Excluding leading and trailing white space in captured group with ? for greediness?-CodePudding

Would you please explain why this code does not generate what I was expecting? Why is the leading white space between the spans not excluded from the text and the trailing white space is excluded--{ leading space} instead of{leading space}? Or how do I exclude both the leading and trailing white space from the captured group?
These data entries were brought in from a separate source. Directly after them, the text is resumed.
-- pv_equiv track=rewrite | github.com/RopePy/nip | nip/nip.py | add_dep_to_nipfile_context
-- ===== SOURCE A (Python) =====
-- def add_dep_to_nipfile_context(dep, nipfile, dev=False):
--     dependency_key = 'dev_dependencies' if dev else 'dependencies'
--     try:
--         nipfile[dependency_key].update({**dep})
--     except KeyError:
--         nipfile[dependency_key] = dict()
--         return add_dep_to_nipfile_context(dep, nipfile, dev)
--     else:
--         return nipfile
-- ===== SOURCE B (Python) =====
-- def add_dep_to_nipfile_context(dep, nipfile, dev=False):
--     # Builds and returns a fresh dict (no in-place mutation of nipfile, unlike A);
--     # equivalence is about the return value.
--     dependency_key = 'dev_dependencies' if dev else 'dependencies'
--     result = {k: ({**v, **dep} if k == dependency_key else v)
--               for k, v in nipfile.items()}
--     if dependency_key not in result:
--         result[dependency_key] = {**dep}
--     return result
-- ===== Notes on version B (the rewrite author's own statement) =====
-- stated objective: alternative
-- what changed: B builds and returns a fresh dict in one functional pass (a comprehension that merges dep at the chosen key via dict-unpacking, appending the key if absent), instead of A's in-place mutation guarded by try/except KeyError with a self-recursive retry.
import Mathlib
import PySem

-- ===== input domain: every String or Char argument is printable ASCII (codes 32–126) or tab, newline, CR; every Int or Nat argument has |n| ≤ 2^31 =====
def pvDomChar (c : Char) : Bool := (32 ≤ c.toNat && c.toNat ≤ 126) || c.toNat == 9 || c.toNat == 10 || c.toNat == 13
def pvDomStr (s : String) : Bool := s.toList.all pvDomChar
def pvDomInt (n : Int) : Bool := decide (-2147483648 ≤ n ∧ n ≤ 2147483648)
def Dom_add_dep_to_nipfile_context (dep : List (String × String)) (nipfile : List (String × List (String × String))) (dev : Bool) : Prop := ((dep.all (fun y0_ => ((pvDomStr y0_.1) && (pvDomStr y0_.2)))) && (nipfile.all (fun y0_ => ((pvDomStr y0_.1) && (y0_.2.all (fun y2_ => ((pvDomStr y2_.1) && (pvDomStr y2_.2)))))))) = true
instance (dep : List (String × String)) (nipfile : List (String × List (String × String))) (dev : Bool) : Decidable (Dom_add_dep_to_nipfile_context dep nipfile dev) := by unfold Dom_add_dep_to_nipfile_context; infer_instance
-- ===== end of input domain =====

-- B rebuilds the result dict in one functional pass instead of A's in-place try/except mutation
-- with a recursive retry (alternative decomposition). A mutates nipfile in place and returns it,
-- B returns a fresh dict: the equivalence proved here is about the RETURN value only.

-- Shared dict helpers (Python dict semantics on assoc lists: first-match lookup,
-- overwrite-in-place keeping position, new keys appended).
def pvGetA {α : Type} (d : List (String × α)) (k : String) : Option α :=
  match d with
  | [] => none
  | (k', v') :: rest => if k' == k then some v' else pvGetA rest k

def pvSetA {α : Type} (d : List (String × α)) (k : String) (v : α) : List (String × α) :=
  match d with
  | [] => [(k, v)]
  | (k', v') :: rest => if k' == k then (k, v) :: rest else (k', v') :: pvSetA rest k v

-- d.update({**dep}) / {**d, **dep}: insert dep's pairs in order
def pvUpdateA (d : List (String × String)) (dep : List (String × String)) : List (String × String) :=
  dep.foldl (fun acc p => pvSetA acc p.1 p.2) d

-- needed by port A's decreasing_by
theorem pvGetA_setA_self {α : Type} (d : List (String × α)) (k : String) (v : α) :
    pvGetA (pvSetA d k v) k = some v := by
  induction d with
  | nil => simp [pvSetA, pvGetA]
  | cons p rest ih =>
    obtain ⟨k', v'⟩ := p
    by_cases h : k' == k
    · simp [pvSetA, pvGetA, h]
    · simp only [pvSetA, h]
      simp [pvGetA, h, ih]

-- ===== PORT A =====
-- dependency_key = 'dev_dependencies' if dev else 'dependencies' is written inline below
def add_dep_to_nipfile_context (dep : List (String × String)) (nipfile : List (String × List (String × String))) (dev : Bool) : List (String × List (String × String)) :=
  match _h : pvGetA nipfile (if dev then "dev_dependencies" else "dependencies") with
  | some d =>   -- try branch succeeds: in-place update of the nested dict
      pvSetA nipfile (if dev then "dev_dependencies" else "dependencies") (pvUpdateA d dep)
  | none =>     -- KeyError: set nipfile[dependency_key] = {} and recurse
      add_dep_to_nipfile_context dep (pvSetA nipfile (if dev then "dev_dependencies" else "dependencies") []) dev
termination_by (if (pvGetA nipfile (if dev then "dev_dependencies" else "dependencies")).isSome then 0 else 1 : Nat)
decreasing_by
  cases dev <;> simp_all [pvGetA_setA_self]

-- ===== PORT B =====
def add_dep_to_nipfile_context_alt (dep : List (String × String)) (nipfile : List (String × List (String × String))) (dev : Bool) : List (String × List (String × String)) :=
  let dependency_key := if dev then "dev_dependencies" else "dependencies"
  -- result = {k: ({**v, **dep} if k == dependency_key else v) for k, v in nipfile.items()}
  let result := nipfile.map (fun p => if p.1 == dependency_key then (p.1, pvUpdateA p.2 dep) else p)
  -- if dependency_key not in result: result[dependency_key] = {**dep}
  if (pvGetA result dependency_key).isSome then result
  else result ++ [(dependency_key, pvUpdateA [] dep)]

-- ===== PRECONDITION & SPEC =====
-- Pre_ requires nipfile's top-level keys to be distinct. A Python dict always satisfies this;
-- it only excludes association lists with duplicate keys, which do not represent any dict input.
def Pre_add_dep_to_nipfile_context (dep : List (String × String)) (nipfile : List (String × List (String × String))) (dev : Bool) : Prop :=
  (nipfile.map Prod.fst).Nodup
instance (dep : List (String × String)) (nipfile : List (String × List (String × String))) (dev : Bool) : Decidable (Pre_add_dep_to_nipfile_context dep nipfile dev) := by unfold Pre_add_dep_to_nipfile_context; infer_instance

def pvWitness_add_dep_to_nipfile_context : (List (String × String)) × (List (String × List (String × String))) × Bool :=
  ([("a", "1")], [("dependencies", [("b", "2")])], false)

def Spec_add_dep_to_nipfile_context (dep : List (String × String)) (nipfile : List (String × List (String × String))) (dev : Bool) (out : List (String × List (String × String))) : Prop := out = add_dep_to_nipfile_context_alt dep nipfile dev
instance (dep : List (String × String)) (nipfile : List (String × List (String × String))) (dev : Bool) (out : List (String × List (String × String))) : Decidable (Spec_add_dep_to_nipfile_context dep nipfile dev out) := by unfold Spec_add_dep_to_nipfile_context; infer_instance

-- ===== CLAIM (what is proved, stated in full; the proofs are below) =====
def Claim_equal_add_dep_to_nipfile_context : Prop := ∀ (dep : List (String × String)) (nipfile : List (String × List (String × String))) (dev : Bool), Dom_add_dep_to_nipfile_context dep nipfile dev → Pre_add_dep_to_nipfile_context dep nipfile dev → Spec_add_dep_to_nipfile_context dep nipfile dev (add_dep_to_nipfile_context dep nipfile dev)

-- ===== LEMMAS AND PROOFS =====

theorem pvGetA_none_of_not_mem {α : Type} (l : List (String × α)) (k : String)
    (h : k ∉ l.map Prod.fst) : pvGetA l k = none := by
  induction l with
  | nil => rfl
  | cons p rest ih =>
    simp only [List.map_cons, List.mem_cons] at h
    push_neg at h
    have hne : (p.1 == k) = false := by
      simp [beq_iff_eq]; exact fun he => h.1 he.symm
    obtain ⟨k', v'⟩ := p
    simp only [pvGetA]
    simp only at hne
    rw [if_neg (by simp_all)]
    exact ih h.2

theorem map_no_key {α : Type} (l : List (String × α)) (k : String) (g : α → α)
    (h : pvGetA l k = none) :
    l.map (fun p => if p.1 == k then (p.1, g p.2) else p) = l := by
  induction l with
  | nil => rfl
  | cons p rest ih =>
    obtain ⟨k', v'⟩ := p
    simp only [pvGetA] at h
    by_cases hk : k' == k
    · simp [hk] at h
    · simp only [hk, if_neg] at h ⊢
      simp only [List.map_cons]
      rw [if_neg (by simpa using hk)]
      rw [ih (by simpa [hk] using h)]

theorem pvSetA_absent {α : Type} (l : List (String × α)) (k : String) (v : α)
    (h : pvGetA l k = none) : pvSetA l k v = l ++ [(k, v)] := by
  induction l with
  | nil => rfl
  | cons p rest ih =>
    obtain ⟨k', v'⟩ := p
    simp only [pvGetA] at h
    by_cases hk : k' == k
    · simp [hk] at h
    · simp only [pvSetA, hk]
      simp [ih (by simpa [hk] using h)]

theorem pvGetA_map_some {α : Type} (l : List (String × α)) (k : String) (g : α → α) (d : α)
    (h : pvGetA l k = some d) :
    pvGetA (l.map (fun p => if p.1 == k then (p.1, g p.2) else p)) k = some (g d) := by
  induction l with
  | nil => simp [pvGetA] at h
  | cons p rest ih =>
    obtain ⟨k', v'⟩ := p
    simp only [pvGetA] at h
    by_cases hk : k' == k
    · have hkeq : k' = k := by simpa using hk
      subst hkeq
      simp only [hk, if_pos] at h
      cases h
      simp [pvGetA]
    · simp only [hk] at h
      simp only [List.map_cons]
      rw [if_neg (by simpa using hk)]
      simp only [pvGetA]
      rw [if_neg (by simpa using hk)]
      exact ih (by simpa [hk] using h)

theorem pvSetA_eq_map {α : Type} (l : List (String × α)) (k : String) (g : α → α) (d : α)
    (hnd : (l.map Prod.fst).Nodup) (h : pvGetA l k = some d) :
    pvSetA l k (g d) = l.map (fun p => if p.1 == k then (p.1, g p.2) else p) := by
  induction l with
  | nil => simp [pvGetA] at h
  | cons p rest ih =>
    obtain ⟨k', v'⟩ := p
    simp only [List.map_cons, List.nodup_cons] at hnd
    simp only [pvGetA] at h
    by_cases hk : k' == k
    · have hkeq : k' = k := by simpa [beq_iff_eq] using hk
      simp only [hk, if_pos] at h
      cases h
      simp only [pvSetA, hk, if_pos, List.map_cons, if_pos hk]
      have hrest : pvGetA rest k = none :=
        pvGetA_none_of_not_mem rest k (hkeq ▸ hnd.1)
      rw [map_no_key rest k g hrest, hkeq]
    · simp only [hk, if_neg] at h
      simp only [pvSetA, List.map_cons]
      rw [if_neg (by simpa using hk), if_neg (by simpa using hk)]
      rw [ih hnd.2 (by simpa [hk] using h)]

theorem pvSetA_append_key {α : Type} (l : List (String × α)) (k : String) (w v : α)
    (h : pvGetA l k = none) : pvSetA (l ++ [(k, w)]) k v = l ++ [(k, v)] := by
  induction l with
  | nil => simp [pvSetA]
  | cons p rest ih =>
    obtain ⟨k', v'⟩ := p
    simp only [pvGetA] at h
    by_cases hk : k' == k
    · simp [hk] at h
    · simp only [List.cons_append, pvSetA, hk]
      simp [ih (by simpa [hk] using h)]

-- ===== VERDICT (by name: the statement is the Claim_ definition above) =====
theorem add_dep_to_nipfile_context_spec : Claim_equal_add_dep_to_nipfile_context := by
  intro dep nipfile dev _ hpre
  unfold Pre_add_dep_to_nipfile_context at hpre
  unfold Spec_add_dep_to_nipfile_context add_dep_to_nipfile_context_alt
  rw [add_dep_to_nipfile_context.eq_def]
  set key := (if dev then "dev_dependencies" else "dependencies") with hkey
  split
  · next d heq =>
    rw [pvSetA_eq_map nipfile key (fun v => pvUpdateA v dep) d hpre heq]
    rw [if_pos (by rw [pvGetA_map_some nipfile key (fun v => pvUpdateA v dep) d heq]; simp)]
  · next heq =>
    rw [add_dep_to_nipfile_context.eq_def]
    rw [← hkey]
    rw [pvSetA_absent nipfile key [] heq]
    have hget : pvGetA (nipfile ++ [(key, [])]) key = some [] := by
      rw [← pvSetA_absent nipfile key [] heq]; exact pvGetA_setA_self _ _ _
    split
    · next d2 heq2 =>
      rw [hget] at heq2; cases heq2
      rw [pvSetA_append_key nipfile key [] (pvUpdateA [] dep) heq]
      simp only [map_no_key nipfile key (fun v => pvUpdateA v dep) heq, heq,
        Option.isSome_none, Bool.false_eq_true, if_false]
    · next heq2 => rw [hget] at heq2; exact absurd heq2 (by simp)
set v {<span class='wj'> leading space </span> <span class='wj'> leading space </span> }
set vlist [regexp -all -inline -- {<span class='wj'>[[:space:]]*?(. ?)[[:space:]]*?</span>} $v]
# Result: {<span class='wj'> leading space </span>} { leading space} {<span class='wj'> leading space </span>} { leading space}
# Expectation/Goal: {<span class='wj'> leading space </span>} {leading space} {<span class='wj'> leading space </span>} {leading space}

If there is only one span it works without the ?s after [[:space:]]*. For multiple spans, if ? is used instead of *? for the leading space, it works, unless there isn't a leading space which does not match at all; and I'm not certain all instances will have a leading space. Thus, I assume it has to do with greediness with a * but I don't understand it.

Thank you.

set v {<span class='wj'> leading space  </span>}
set vlist [regexp -all -inline -- {<span class='wj'>[[:space:]]*(. ?)[[:space:]]*</span>} $v]
# {<span class='wj'> leading space  </span>} {leading space}

CodePudding user response：

Mixed greediness REs are deep voodoo due to the way Tcl's automata-theoretic RE engine works. I don't really understand it, and I've read that source code! (I think it's something to do with a particular automaton only being able to operate in either greedy or non-greedy mode, but I could be wrong.)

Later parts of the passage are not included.